The oppression, othering, and subjugation of people groups is still ongoing around the world. It is recognized most notably these days as invasion, occupation, and human trafficking. Is this because we have forgotten? No. This is not happening because we have forgotten. As it turns out, memory is not a deterrent. If it were, the pain we've caused one another would have been relegated to a shameful, distant past a long time ago. So what is the impetus for our current tolerance of atrocities? Advantage.

As lead singer David Byrn of the band "Talking Heads" once wrote, "Same as it ever was." Some oppressors see monetary gain. Others see land rich in raw materials. Some see the silencing of their religiopolitical enemies. Still, others see a wealth in the explanation of human labor. In every case, it's the value of something else over and above human life that leads to the subjugation of the "others".
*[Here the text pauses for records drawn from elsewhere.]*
-- pv_equiv track=rewrite | github.com/Riyajude/dsa-practice | minmaxsum.py | minmaxsum
-- ===== SOURCE A (Python) =====
-- def minmaxsum(arr):
--     l=len(arr)
--     min=arr[0]
--     max=arr[0]
--     for i in range(l):
--         if arr[i]<min:
--             min=arr[i]
--
--     for j in range(l):
--         if arr[j]>max:
--             max=arr[j]
--
--     sum=max+min
--     return sum,min,max
-- ===== SOURCE B (Python) =====
-- def minmaxsum(arr):
--     lo = hi = arr[0]
--     for x in arr:
--         if x < lo:
--             lo = x
--         if x > hi:
--             hi = x
--     return lo + hi, lo, hi
-- ===== Notes on version B (the rewrite author's own statement) =====
-- stated objective: simpler
-- what changed: Single pass over the elements maintaining both extrema at once, instead of two separate index-based scans.
import Mathlib
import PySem

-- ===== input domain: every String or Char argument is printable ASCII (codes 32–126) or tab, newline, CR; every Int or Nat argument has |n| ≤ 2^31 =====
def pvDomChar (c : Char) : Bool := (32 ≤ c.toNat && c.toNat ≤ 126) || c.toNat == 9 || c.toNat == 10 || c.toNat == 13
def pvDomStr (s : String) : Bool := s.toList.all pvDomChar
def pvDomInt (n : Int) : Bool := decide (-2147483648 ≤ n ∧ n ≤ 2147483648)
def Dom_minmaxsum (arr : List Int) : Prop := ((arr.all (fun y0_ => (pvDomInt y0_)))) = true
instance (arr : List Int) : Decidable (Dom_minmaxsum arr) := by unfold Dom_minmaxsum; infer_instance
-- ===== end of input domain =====

-- B replaces A's two separate index scans by a single pass over the elements maintaining
-- both extrema at once (objective: simpler). A raises IndexError on the empty list (Pre_).


-- ===== PORT A =====
-- A: min := arr[0]; one index loop lowering min; a second index loop raising max; return (max+min, min, max).
def minmaxsum (arr : List Int) : Int × Int × Int :=
  match arr with
  | [] => (0, 0, 0)  -- unreachable: Python A raises IndexError on [], excluded by Pre_
  | a :: _ =>
    let l : Int := arr.length
    let mn := (PySem.List.pyRange 0 l 1).foldl
      (fun m i => if PySem.List.pyGetD arr i 0 < m then PySem.List.pyGetD arr i 0 else m) a
    let mx := (PySem.List.pyRange 0 l 1).foldl
      (fun m j => if PySem.List.pyGetD arr j 0 > m then PySem.List.pyGetD arr j 0 else m) a
    (mx + mn, mn, mx)

-- ===== PORT B =====
-- B: lo = hi = arr[0]; one pass over the elements updating both; return (lo+hi, lo, hi).
def minmaxsum_alt (arr : List Int) : Int × Int × Int :=
  match arr with
  | [] => (0, 0, 0)  -- unreachable: B's arr[0] raises IndexError on [], excluded by Pre_
  | a :: _ =>
    let p := arr.foldl
      (fun (p : Int × Int) x =>
        (if x < p.1 then x else p.1, if x > p.2 then x else p.2)) (a, a)
    (p.1 + p.2, p.1, p.2)

-- ===== PRECONDITION & SPEC =====
-- A (and B) raise IndexError on the empty list: excluded.
def Pre_minmaxsum (arr : List Int) : Prop := arr ≠ []
instance (arr : List Int) : Decidable (Pre_minmaxsum arr) := by unfold Pre_minmaxsum; infer_instance
def pvWitness_minmaxsum : List Int := [3, -1, 4]
def Spec_minmaxsum (arr : List Int) (out : Int × Int × Int) : Prop := out = minmaxsum_alt arr
instance (arr : List Int) (out : Int × Int × Int) : Decidable (Spec_minmaxsum arr out) := by unfold Spec_minmaxsum; infer_instance

-- ===== CLAIM (what is proved, stated in full; the proofs are below) =====
def Claim_equal_minmaxsum : Prop := ∀ (arr : List Int), Dom_minmaxsum arr → Pre_minmaxsum arr → Spec_minmaxsum arr (minmaxsum arr)

-- ===== LEMMAS AND PROOFS =====

-- B's paired fold is the pair of the two component folds.
theorem pair_foldl (xs : List Int) (lo hi : Int) :
    xs.foldl (fun (p : Int × Int) x =>
        (if x < p.1 then x else p.1, if x > p.2 then x else p.2)) (lo, hi)
      = (xs.foldl (fun m x => if x < m then x else m) lo,
         xs.foldl (fun m x => if x > m then x else m) hi) := by
  induction xs generalizing lo hi with
  | nil => rfl
  | cons y ys ih => simp [List.foldl, ih]

-- ===== VERDICT (by name: the statement is the Claim_ definition above) =====
theorem minmaxsum_spec : Claim_equal_minmaxsum := by
  intro arr _ hpre
  unfold Spec_minmaxsum
  match arr with
  | [] => exact absurd rfl hpre
  | a :: t =>
    show minmaxsum (a :: t) = minmaxsum_alt (a :: t)
    simp only [minmaxsum, minmaxsum_alt, pair_foldl]
    rw [PySem.List.foldl_pyRange_zero_pyGetD' (a :: t) 0
          (fun m v => if v < m then v else m) a,
        PySem.List.foldl_pyRange_zero_pyGetD' (a :: t) 0
          (fun m v => if v > m then v else m) a,
        Int.add_comm]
When human beings begin to see that the lives of other human beings (along with their dignity) is just as valuable and indispensable as their own, regardless of anything else, we as a species will finally have turned the proverbial corner. We will have reached our next evolutionary level.

So until then, never forget.

Always observe these times when people say, "We struggled, we bled, we died." If you do, you may be helping to expedite the day when no one ever has to say that again.